-- pv_equiv track=rewrite | github.com/ParJai/Advent-of-Code-2023 | 2023 D7.py | compareHandsPart2
-- ===== SOURCE A (Python) =====
-- def compareHandsPart2(hand1, hand2):
--     ranks = 'J23456789TQKA'
--     type1, type2 = hand1[1], hand2[1]
--     cards1, cards2 = hand1[0], hand2[0]
--     if type1 > type2:
--         return 1
--     elif type1 < type2:
--         return -1
--     else:
--         for char in range(len(cards1)):
--             if ranks.index(cards1[char]) > ranks.index(cards2[char]):
--                 return 1
--             elif ranks.index(cards1[char]) < ranks.index(cards2[char]):
--                 return -1
--         return 0
-- ===== SOURCE B (Python) =====
-- def compareHandsPart2(hand1, hand2):
--     ranks = 'J23456789TQKA'
--     if hand1[1] != hand2[1]:
--         return 1 if hand1[1] > hand2[1] else -1
--     v1 = 0
--     for c in hand1[0]:
--         v1 = v1 * 13 + ranks.index(c)
--     v2 = 0
--     for c in hand2[0]:
--         v2 = v2 * 13 + ranks.index(c)
--     return (v1 > v2) - (v1 < v2)
-- ===== Notes on version B (the rewrite author's own statement) =====
-- stated objective: alternative
-- what changed: B replaces A's per-position comparison loop with early exit by a numeric encoding: each hand's cards are Horner-folded into a single base-13 integer (rank digit per card) and B returns the sign of the difference of the two encodings, which agrees with lexicographic order for equal-length hands.
-- outside the precondition, e.g. on compareHandsPart2(('QX', 0), ('2X', 0)): A returns 1, B raises ValueError; on compareHandsPart2(('A', 0), ('AK', 0)): A returns 0, B returns -1
import Mathlib
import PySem

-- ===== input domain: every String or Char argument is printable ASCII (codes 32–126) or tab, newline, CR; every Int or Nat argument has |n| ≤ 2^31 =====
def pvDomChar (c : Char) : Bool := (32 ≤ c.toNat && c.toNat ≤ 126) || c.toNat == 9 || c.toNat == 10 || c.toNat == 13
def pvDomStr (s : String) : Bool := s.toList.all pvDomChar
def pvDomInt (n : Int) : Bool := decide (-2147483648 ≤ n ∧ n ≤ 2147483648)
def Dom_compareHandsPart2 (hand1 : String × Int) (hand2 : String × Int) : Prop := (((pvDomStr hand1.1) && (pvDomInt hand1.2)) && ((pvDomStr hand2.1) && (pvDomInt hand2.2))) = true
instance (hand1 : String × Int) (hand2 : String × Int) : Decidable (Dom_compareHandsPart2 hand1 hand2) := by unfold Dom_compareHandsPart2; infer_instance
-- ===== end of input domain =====

-- B replaces A's per-position index loop with early exit by Horner-encoding each hand into one
-- base-13 integer and returning the sign of the difference; objective: alternative (same cost).

-- ===== PORT A =====
-- ranks.index(c): ValueError (none) is excluded by Pre_; getD 0 is never reached inside Pre_
def pvIdxA (c : Char) : Int :=
  ((PySem.List.index? "J23456789TQKA".toList c).getD 0 : Nat)

-- the 'for char in range(len(cards1))' loop of A
def pvLoopA (c1 c2 : List Char) : List Nat → Int
  | [] => 0
  | i :: rest =>
    -- cards2[char] can raise IndexError (none); excluded by Pre_, getD ' ' never reached there
    let a := pvIdxA ((PySem.List.pyGet? c1 (i : Int)).getD ' ')
    let b := pvIdxA ((PySem.List.pyGet? c2 (i : Int)).getD ' ')
    if a > b then 1 else if a < b then -1 else pvLoopA c1 c2 rest

def compareHandsPart2 (hand1 : String × Int) (hand2 : String × Int) : Int :=
  let type1 := hand1.2
  let type2 := hand2.2
  let cards1 := hand1.1.toList
  let cards2 := hand2.1.toList
  if type1 > type2 then 1
  else if type1 < type2 then -1
  else pvLoopA cards1 cards2 (List.range cards1.length)

-- ===== PORT B =====
-- v = 0; for c in cards: v = v * 13 + ranks.index(c)   (ranks.index ported once above as pvIdxA)
def pvEnc (cs : List Char) : Int := cs.foldl (fun v c => v * 13 + pvIdxA c) 0

def compareHandsPart2_alt (hand1 : String × Int) (hand2 : String × Int) : Int :=
  if hand1.2 ≠ hand2.2 then (if hand1.2 > hand2.2 then 1 else -1)
  else
    let v1 := pvEnc hand1.1.toList
    let v2 := pvEnc hand2.1.toList
    if v1 > v2 then 1 else if v1 < v2 then -1 else 0

-- ===== PRECONDITION & SPEC =====
-- Pre_ excludes, when the two hand types are equal, card strings of unequal length or containing a
-- character outside 'J23456789TQKA': there Python A raises (ValueError/IndexError) or returns a value
-- that depends on where its index loop happens to short-circuit, which B's whole-hand numeric
-- encoding does not reproduce (see the cites in claim.json).
def Pre_compareHandsPart2 (hand1 : String × Int) (hand2 : String × Int) : Prop :=
  hand1.2 ≠ hand2.2 ∨
    (hand1.1.toList.length = hand2.1.toList.length ∧
     hand1.1.toList.all (fun c => "J23456789TQKA".toList.contains c) = true ∧
     hand2.1.toList.all (fun c => "J23456789TQKA".toList.contains c) = true)
instance (hand1 : String × Int) (hand2 : String × Int) : Decidable (Pre_compareHandsPart2 hand1 hand2) := by
  unfold Pre_compareHandsPart2; infer_instance

def pvWitness_compareHandsPart2 : (String × Int) × (String × Int) := (("KK677", 2), ("KTJJT", 2))

def Spec_compareHandsPart2 (hand1 : String × Int) (hand2 : String × Int) (out : Int) : Prop := out = compareHandsPart2_alt hand1 hand2
instance (hand1 : String × Int) (hand2 : String × Int) (out : Int) : Decidable (Spec_compareHandsPart2 hand1 hand2 out) := by unfold Spec_compareHandsPart2; infer_instance

-- ===== CLAIM =====
def Claim_equal_compareHandsPart2 : Prop := ∀ (hand1 : String × Int) (hand2 : String × Int), Dom_compareHandsPart2 hand1 hand2 → Pre_compareHandsPart2 hand1 hand2 → Spec_compareHandsPart2 hand1 hand2 (compareHandsPart2 hand1 hand2)

-- ===== LEMMAS AND PROOFS =====

-- each ranks.index value is a digit in [0, 13)
theorem pvIdxA_bounds (c : Char) : 0 ≤ pvIdxA c ∧ pvIdxA c < 13 := by
  unfold pvIdxA
  cases h : PySem.List.index? "J23456789TQKA".toList c with
  | none => simp
  | some k =>
    obtain ⟨hk, -, -⟩ := PySem.List.getElem_of_index?_eq_some h
    simp only [Option.getD_some]
    constructor
    · exact Int.natCast_nonneg k
    · exact_mod_cast hk

-- proof-only helper: lexicographic comparison of two digit lists (the value A's loop computes)
def pvLexCmp : List Int → List Int → Int
  | [], _ => 0
  | _ :: _, [] => 0
  | a :: as, b :: bs => if a > b then 1 else if a < b then -1 else pvLexCmp as bs

-- proof-only helper: Horner fold from an arbitrary accumulator
def pvHorner (acc : Int) : List Int → Int
  | [] => acc
  | d :: ds => pvHorner (acc * 13 + d) ds

theorem pvEnc_eq_horner (cs : List Char) : pvEnc cs = pvHorner 0 (cs.map pvIdxA) := by
  unfold pvEnc
  rw [← List.foldl_map (f := pvIdxA) (g := fun v a => v * 13 + a)]
  generalize cs.map pvIdxA = ds
  show List.foldl (fun v a => v * 13 + a) 0 ds = pvHorner 0 ds
  generalize (0 : Int) = acc
  induction ds generalizing acc with
  | nil => rfl
  | cons d ds ih => simp [pvHorner, List.foldl, ih]

theorem pvHorner_shift (ds : List Int) (acc : Int) :
    pvHorner acc ds = acc * 13 ^ ds.length + pvHorner 0 ds := by
  induction ds generalizing acc with
  | nil => simp [pvHorner]
  | cons d ds ih =>
    simp only [pvHorner, List.length_cons, zero_mul, zero_add]
    rw [ih (acc * 13 + d), ih d]
    ring

theorem pvHorner_bounds (ds : List Int) (h : ∀ d ∈ ds, 0 ≤ d ∧ d < 13) :
    0 ≤ pvHorner 0 ds ∧ pvHorner 0 ds < 13 ^ ds.length := by
  induction ds with
  | nil => simp [pvHorner]
  | cons d ds ih =>
    have hd := h d (by simp)
    have ih' := ih (fun x hx => h x (by simp [hx]))
    simp only [pvHorner, List.length_cons, zero_mul, zero_add]
    rw [pvHorner_shift ds d]
    have hpow : (0 : Int) < 13 ^ ds.length := by positivity
    constructor
    · nlinarith [ih'.1, hd.1]
    · have : d * 13 ^ ds.length ≤ 12 * 13 ^ ds.length := by nlinarith [hd.2]
      calc d * 13 ^ ds.length + pvHorner 0 ds < d * 13 ^ ds.length + 13 ^ ds.length := by
            linarith [ih'.2]
        _ ≤ 13 * 13 ^ ds.length := by nlinarith [hd.2]
        _ = 13 ^ (ds.length + 1) := by ring

-- lexicographic comparison of equal-length digit lists equals the sign of the Horner difference
theorem pvLexCmp_eq_sign (ds1 ds2 : List Int) (hlen : ds1.length = ds2.length)
    (h1 : ∀ d ∈ ds1, 0 ≤ d ∧ d < 13) (h2 : ∀ d ∈ ds2, 0 ≤ d ∧ d < 13) :
    pvLexCmp ds1 ds2 =
      (if pvHorner 0 ds1 > pvHorner 0 ds2 then 1
       else if pvHorner 0 ds1 < pvHorner 0 ds2 then -1 else 0) := by
  induction ds1 generalizing ds2 with
  | nil =>
    cases ds2 with
    | nil => simp [pvLexCmp]
    | cons b bs => simp at hlen
  | cons a as ih =>
    cases ds2 with
    | nil => simp at hlen
    | cons b bs =>
      have hlen' : as.length = bs.length := by simpa using hlen
      have ha := h1 a (by simp)
      have hb := h2 b (by simp)
      have hbas := pvHorner_bounds as (fun x hx => h1 x (by simp [hx]))
      have hbbs := pvHorner_bounds bs (fun x hx => h2 x (by simp [hx]))
      simp only [pvLexCmp, pvHorner, zero_mul, zero_add]
      rw [pvHorner_shift as a, pvHorner_shift bs b, hlen']
      have hpow : (0 : Int) < 13 ^ bs.length := by positivity
      rcases lt_trichotomy a b with hab | hab | hab
      · have hlt : a * 13 ^ bs.length + pvHorner 0 as <
            b * 13 ^ bs.length + pvHorner 0 bs := by
          have : a * 13 ^ bs.length + 13 ^ bs.length ≤ b * 13 ^ bs.length := by nlinarith
          have hle : pvHorner 0 as < 13 ^ bs.length := hlen' ▸ hbas.2
          linarith [hbbs.1]
        rw [if_neg (by omega : ¬ a > b), if_pos hab, if_neg (asymm hlt), if_pos hlt]
      · subst hab
        rw [if_neg (by omega), if_neg (by omega),
          ih bs hlen' (fun x hx => h1 x (by simp [hx])) (fun x hx => h2 x (by simp [hx]))]
        simp only [gt_iff_lt, add_lt_add_iff_left]
      · have hgt : a * 13 ^ bs.length + pvHorner 0 as >
            b * 13 ^ bs.length + pvHorner 0 bs := by
          have : b * 13 ^ bs.length + 13 ^ bs.length ≤ a * 13 ^ bs.length := by nlinarith
          linarith [hbbs.2, hbas.1]
        rw [if_pos hab, if_pos hgt]

-- A's loop over range' k n equals lexicographic comparison of the mapped suffixes from k
theorem pvLoopA_eq_lex (c1 c2 : List Char) (hlen : c1.length = c2.length) :
    ∀ n k, k + n = c1.length →
      pvLoopA c1 c2 (List.range' k n) =
        pvLexCmp ((c1.drop k).map pvIdxA) ((c2.drop k).map pvIdxA) := by
  intro n
  induction n with
  | zero =>
    intro k hk
    have h1 : c1.drop k = [] := List.drop_eq_nil_of_le (by omega)
    have h2 : c2.drop k = [] := List.drop_eq_nil_of_le (by omega)
    simp [pvLoopA, h1, h2, pvLexCmp]
  | succ n ih =>
    intro k hk
    have hk1 : k < c1.length := by omega
    have hk2 : k < c2.length := by omega
    have hd1 : c1.drop k = c1[k] :: c1.drop (k + 1) := List.drop_eq_getElem_cons hk1
    have hd2 : c2.drop k = c2[k] :: c2.drop (k + 1) := List.drop_eq_getElem_cons hk2
    have hg1 : PySem.List.pyGet? c1 (k : Int) = some c1[k] := by
      simp [hk1]
    have hg2 : PySem.List.pyGet? c2 (k : Int) = some c2[k] := by
      simp [hk2]
    rw [List.range'_succ]
    simp only [pvLoopA, hg1, hg2, Option.getD_some, hd1, hd2, List.map_cons, pvLexCmp]
    split_ifs <;> first | rfl | exact ih (k + 1) (by omega)

-- ===== VERDICT =====
theorem compareHandsPart2_spec : Claim_equal_compareHandsPart2 := by
  intro hand1 hand2 _ hpre
  unfold Spec_compareHandsPart2 compareHandsPart2 compareHandsPart2_alt
  by_cases hgt : hand1.2 > hand2.2
  · simp [hgt, ne_of_gt hgt]
  · by_cases hlt : hand1.2 < hand2.2
    · simp [hgt, hlt, ne_of_lt hlt]
    · have heq : hand1.2 = hand2.2 := le_antisymm (not_lt.mp hgt) (not_lt.mp hlt)
      have hlen : hand1.1.toList.length = hand2.1.toList.length := by
        rcases hpre with h | h
        · exact absurd heq h
        · exact h.1
      have hrange : List.range hand1.1.toList.length =
          List.range' 0 hand1.1.toList.length := List.range_eq_range'
      rw [if_neg hgt, if_neg hlt, if_neg (by simp [heq]), hrange,
        pvLoopA_eq_lex _ _ hlen _ 0 (by omega)]
      simp only [List.drop_zero]
      rw [pvLexCmp_eq_sign _ _ (by simpa using hlen)
        (by intro d hd; obtain ⟨c, -, rfl⟩ := List.mem_map.mp hd; exact pvIdxA_bounds c)
        (by intro d hd; obtain ⟨c, -, rfl⟩ := List.mem_map.mp hd; exact pvIdxA_bounds c)]
      rw [pvEnc_eq_horner, pvEnc_eq_horner]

☆ ☆ ☆ ☆ ☆

Task instructions — The stretch of entries above that starts with the line containing "-- encoding does" and goes on through the line containing "-- ===== CLAIM" is to be transcribed exactly, and no other line is to be transcribed.

Solution to the problem —
-- encoding does not reproduce (see the cites in claim.json).
def Pre_compareHandsPart2 (hand1 : String × Int) (hand2 : String × Int) : Prop :=
  hand1.2 ≠ hand2.2 ∨
    (hand1.1.toList.length = hand2.1.toList.length ∧
     hand1.1.toList.all (fun c => "J23456789TQKA".toList.contains c) = true ∧
     hand2.1.toList.all (fun c => "J23456789TQKA".toList.contains c) = true)
instance (hand1 : String × Int) (hand2 : String × Int) : Decidable (Pre_compareHandsPart2 hand1 hand2) := by
  unfold Pre_compareHandsPart2; infer_instance

def pvWitness_compareHandsPart2 : (String × Int) × (String × Int) := (("KK677", 2), ("KTJJT", 2))

def Spec_compareHandsPart2 (hand1 : String × Int) (hand2 : String × Int) (out : Int) : Prop := out = compareHandsPart2_alt hand1 hand2
instance (hand1 : String × Int) (hand2 : String × Int) (out : Int) : Decidable (Spec_compareHandsPart2 hand1 hand2 out) := by unfold Spec_compareHandsPart2; infer_instance

-- ===== CLAIM =====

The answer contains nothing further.